A tan sólo 32 años de su descubrimiento, este
mamífero pariente cercano de las ballenas y los delfines
ha sido considerado desde 1990 como especie en peligro de
extinción, y a partir de 1996 habría de clasificarse
nuevamente como crítico en peligro de extinción,
según normas oficiales mexicanas e internacionales.
Actualmente operan en México Organizaciones No Gubernamentales
(ONG) que realizan una titánica labor para conservar
con vida a la vaquita y otras especies que corren riesgo de
extinguirse.
Tal es el caso del Fondo Mundial para la Naturaleza (WWF,
sus siglas en inglés) que en un intento por rescatar
a esta singular especie, ha organizado una compleja campaña
donde se ponen de manifiesto las principales causas de la
muerte de la vaquita.
Debido a que las autoridades son incapaces de controlar el
acceso a los recursos pesqueros del Golfo de California, incluso
en las Áreas Naturales Protegidas, como la Reserva
de la Biosfera Alto Golfo de California y Delta del Río
Colorado, destinadas para la conservación de las especies,
la vaquita marina muere al quedar atrapada incidentalmente
en las redes agalleras para la pesca de tiburón, curvina,
sierra y manta.
Además, las condiciones de su hábitat están
siendo alteradas drásticamente por las redes de arrastre
de fondo utilizadas por los barcos camaroneros que se infiltran
en el lugar.
Según lo establece la Ley General del Equilibro Ecológico
y de Protección al Ambiente (Lgeepa), las reservas
son áreas en las cuales habitan especies representativas,
incluyendo las consideradas endémicas, amenazadas o
en peligro de extinción.
Por lo tanto, queda prohibida toda actividad humana no sustentable
que amenace la vida de estos organismos.
“Nos consta que los pescadores ribereños del
Alto Golfo están dispuestos a cambiar sus métodos
de pesca y así proteger a la vaquita” afirma
Juan Carlos Barrera Guevara, coordinador del programa del
Fondo Mundial para el Golfo de California.
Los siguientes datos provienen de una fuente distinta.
-- the transpose-present case: invariant "A's matrix is the (lazy) view of B's grid"
theorem pvMain : ∀ (ops : List String) (g : List (List Int)) (fl : Bool) (r c : Nat),
    1 ≤ r → 1 ≤ c → g.length = r → pvRect g c →
    pvOpsOK (if fl then (c : Int) else (r : Int)) (if fl then (r : Int) else (c : Int)) ops →
    ∃ g' fl',
      ops.foldl pvAStep (if fl then pvTrF c g else g) = (if fl' then pvTrF c g' else g') ∧
      ops.foldl pvBStep (g, fl) = (g', fl') ∧ g'.length = r ∧ pvRect g' c := by
  intro ops
  induction ops with
  | nil => exact fun g fl r c _ _ h3 h4 _ => ⟨g, fl, rfl, rfl, h3, h4⟩
  | cons op rest ih =>
    intro g fl r c hr hc hlen hrect hok
    obtain ⟨hRRok, hRCok, hrest⟩ := hok
    have hne : g ≠ [] := by
      intro h; rw [h] at hlen; simp at hlen; omega
    rw [List.foldl_cons, List.foldl_cons]
    by_cases hT : pvHead op = "T"
    · -- transpose: toggle the flag
      have hA : pvAStep (if fl then pvTrF c g else g) op = (if !fl then pvTrF c g else g) := by
        simp only [pvAStep]
        rw [show PySem.List.pyGetD (pvTok op) 0 "" = pvHead op from rfl]
        rw [if_pos hT]
        cases fl with
        | false =>
          simp only [Bool.not_false, Bool.false_eq_true, eq_self_iff_true, if_true, if_false]
          rw [pvTranspose_eq]
          have : (g.headD []).length = c := by
            cases g with
            | nil => exact absurd rfl hne
            | cons a t => exact hrect a (by simp)
          rw [this]
        | true =>
          simp only [Bool.not_true, Bool.false_eq_true, eq_self_iff_true, if_true, if_false]
          rw [pvTranspose_eq]
          have hhead : ((pvTrF c g).headD []).length = g.length := by
            have hc1 : (pvTrF c g) ≠ [] := by
              intro h
              have := pvTrF_length c g
              rw [h] at this
              simp at this; omega
            cases hcg : pvTrF c g with
            | nil => exact absurd hcg hc1
            | cons a t =>
              have : a ∈ pvTrF c g := by rw [hcg]; simp
              have := pvRect_trF c g a this
              simpa [hcg] using this
          rw [hhead, pvTrF_trF g c hrect]
      have hB : pvBStep (g, fl) op = (g, !fl) := by
        simp only [pvBStep]
        rw [show PySem.List.pyGetD (pvTok op) 0 "" = pvHead op from rfl]
        rw [if_pos hT]
      rw [hA, hB]
      have hok' : pvOpsOK (if !fl then (c : Int) else (r : Int))
          (if !fl then (r : Int) else (c : Int)) rest := by
        have hTb : (pvHead op == "T") = true := by simp [hT]
        rw [hTb] at hrest
        cases fl <;> simpa using hrest
      exact ih g (!fl) r c hr hc hlen hrect hok'
    · by_cases hRR : pvHead op = "RR"
      · obtain ⟨i, hi, hge, hlt, hidx⟩ := pvIdx_extract op _ (hRRok hRR)
        have hok' : pvOpsOK (if fl then (c : Int) else (r : Int))
            (if fl then (r : Int) else (c : Int)) rest := by
          have hTb : (pvHead op == "T") = false := by simp [hT]
          rw [hTb] at hrest
          simpa using hrest
        have hAcond : pvAStep (if fl then pvTrF c g else g) op
            = pvReverseRow (if fl then pvTrF c g else g) i := by
          simp only [pvAStep]
          rw [show PySem.List.pyGetD (pvTok op) 0 "" = pvHead op from rfl]
          rw [if_neg hT, if_pos hRR, hidx]
        cases fl with
        | false =>
          simp only [if_false] at hAcond hok' ⊢
          simp only [Bool.false_eq_true, if_false] at hge hlt
          have hB : pvBStep (g, false) op = (pvReverseRow g i, false) := by
            simp only [pvBStep]
            rw [show PySem.List.pyGetD (pvTok op) 0 "" = pvHead op from rfl]
            rw [if_neg hT, if_pos (Or.inl hRR), if_pos (by simp [hRR]), hidx]
            rfl
          rw [hAcond, hB]
          obtain ⟨g', fl', h1, h2, h3, h4⟩ := ih (pvReverseRow g i) false r c hr hc
            (by rw [pvLen_pvReverseRow, hlen]) (pvRect_pvReverseRow g c i hrect) hok'
          exact ⟨g', fl', by simpa using h1, h2, h3, h4⟩
        | true =>
          simp only [if_true] at hAcond hok' ⊢
          simp only [if_true] at hge hlt
          have hB : pvBStep (g, true) op = (pvRcS g i, true) := by
            simp only [pvBStep]
            rw [show PySem.List.pyGetD (pvTok op) 0 "" = pvHead op from rfl]
            rw [if_neg hT, if_pos (Or.inl hRR), hidx]
            rw [if_neg (by simp [hRR])]
            rw [pvSwapCol_eq]
          have hnix := pvIdx?_in c i hge hlt
          have hAval : pvReverseRow (pvTrF c g) i = pvTrF c (pvRcS g i) := by
            rw [pvReverseRow_nat (pvTrF c g) i (by rw [pvTrF_length]; exact hge)
              (by rw [pvTrF_length]; exact hlt)]
            rw [pvTrF_length]
            rw [pvRcS_nat g c hrect i hge hlt]
            exact pvCommute_rr g c hrect (pvNix c i) hnix.2
          rw [hAcond, hAval, hB]
          obtain ⟨g', fl', h1, h2, h3, h4⟩ := ih (pvRcS g i) true r c hr hc
            (by rw [pvLen_pvRcS, hlen]) (pvRect_pvRcS g c i hrect) hok'
          exact ⟨g', fl', by simpa using h1, h2, h3, h4⟩
      · by_cases hRC : pvHead op = "RC"
        · obtain ⟨i, hi, hge, hlt, hidx⟩ := pvIdx_extract op _ (hRCok hRC)
          have hok' : pvOpsOK (if fl then (c : Int) else (r : Int))
              (if fl then (r : Int) else (c : Int)) rest := by
            have hTb : (pvHead op == "T") = false := by simp [hT]
            rw [hTb] at hrest
            simpa using hrest
          have hAcond : pvAStep (if fl then pvTrF c g else g) op
              = pvReverseCol (if fl then pvTrF c g else g) i := by
            simp only [pvAStep]
            rw [show PySem.List.pyGetD (pvTok op) 0 "" = pvHead op from rfl]
            rw [if_neg hT, if_neg hRR, if_pos hRC, hidx]
          cases fl with
          | false =>
            simp only [if_false] at hAcond hok' ⊢
            have hB : pvBStep (g, false) op = (pvRcS g i, false) := by
              simp only [pvBStep]
              rw [show PySem.List.pyGetD (pvTok op) 0 "" = pvHead op from rfl]
              rw [if_neg hT, if_pos (Or.inr hRC), hidx]
              rw [if_neg (by simp [show (pvHead op == "RR") = false by simp [hRR]])]
              rw [pvSwapCol_eq]
            rw [hAcond, pvReverseCol_eq, hB]
            obtain ⟨g', fl', h1, h2, h3, h4⟩ := ih (pvRcS g i) false r c hr hc
              (by rw [pvLen_pvRcS, hlen]) (pvRect_pvRcS g c i hrect) hok'
            exact ⟨g', fl', by simpa using h1, h2, h3, h4⟩
          | true =>
            simp only [if_true] at hAcond hok' ⊢
            simp only [if_true] at hge hlt
            have hB : pvBStep (g, true) op = (pvReverseRow g i, true) := by
              simp only [pvBStep]
              rw [show PySem.List.pyGetD (pvTok op) 0 "" = pvHead op from rfl]
              rw [if_neg hT, if_pos (Or.inr hRC), hidx]
              rw [if_pos (by simp [show (pvHead op == "RR") = false by simp [hRR]])]
              rfl
            have hnix := pvIdx?_in r i hge hlt
            have hAval : pvReverseCol (pvTrF c g) i = pvTrF c (pvReverseRow g i) := by
              rw [pvReverseCol_eq]
              have hrectT : pvRect (pvTrF c g) r := by
                have := pvRect_trF c g
                rwa [hlen] at this
              rw [pvRcS_nat (pvTrF c g) r hrectT i hge hlt]
              rw [pvReverseRow_nat g i (by rw [hlen]; exact hge) (by rw [hlen]; exact hlt), hlen]
              exact pvCommute_rc g c hrect (pvNix r i) (by rw [hlen]; exact hnix.2)
            rw [hAcond, hAval, hB]
            obtain ⟨g', fl', h1, h2, h3, h4⟩ := ih (pvReverseRow g i) true r c hr hc
              (by rw [pvLen_pvReverseRow, hlen]) (pvRect_pvReverseRow g c i hrect) hok'
            exact ⟨g', fl', by simpa using h1, h2, h3, h4⟩
        · -- unrecognised operation: both sides keep their state
          have hok' : pvOpsOK (if fl then (c : Int) else (r : Int))
              (if fl then (r : Int) else (c : Int)) rest := by
            have hTb : (pvHead op == "T") = false := by simp [hT]
            rw [hTb] at hrest
            simpa using hrest
          have hA : pvAStep (if fl then pvTrF c g else g) op = (if fl then pvTrF c g else g) := by
            simp only [pvAStep]
            rw [show PySem.List.pyGetD (pvTok op) 0 "" = pvHead op from rfl]
            rw [if_neg hT, if_neg hRR, if_neg hRC]
          have hB : pvBStep (g, fl) op = (g, fl) := by
            simp only [pvBStep]
            rw [show PySem.List.pyGetD (pvTok op) 0 "" = pvHead op from rfl]
            rw [if_neg hT, if_neg (by rintro (h | h) <;> [exact hRR h; exact hRC h])]
          rw [hA, hB]
          exact ih g fl r c hr hc hlen hrect hok'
“Aun así, es necesaria la intervención
a fondo de las autoridades estatales y federales para implementar
soluciones inmediatas a la problemática socio-económica
que tendrá el disminuir el impacto que causan sobre
la vaquita las redes agalleras y las redes de arrastre de
fondo utilizadas por los barcos camaroneros, que sólo
van en busca de especies menores”, continua el responsable
del programa.
Según estudios realizados por expertos en la especie,
del Comité Internacional para la Recuperación
de la Vaquita (Cirva), la tasa de mortandad de la vaquita
indica que en menos de diez años los mexicanos serán
los únicos responsables de perder, para siempre, al
primer cetáceo de este mundo.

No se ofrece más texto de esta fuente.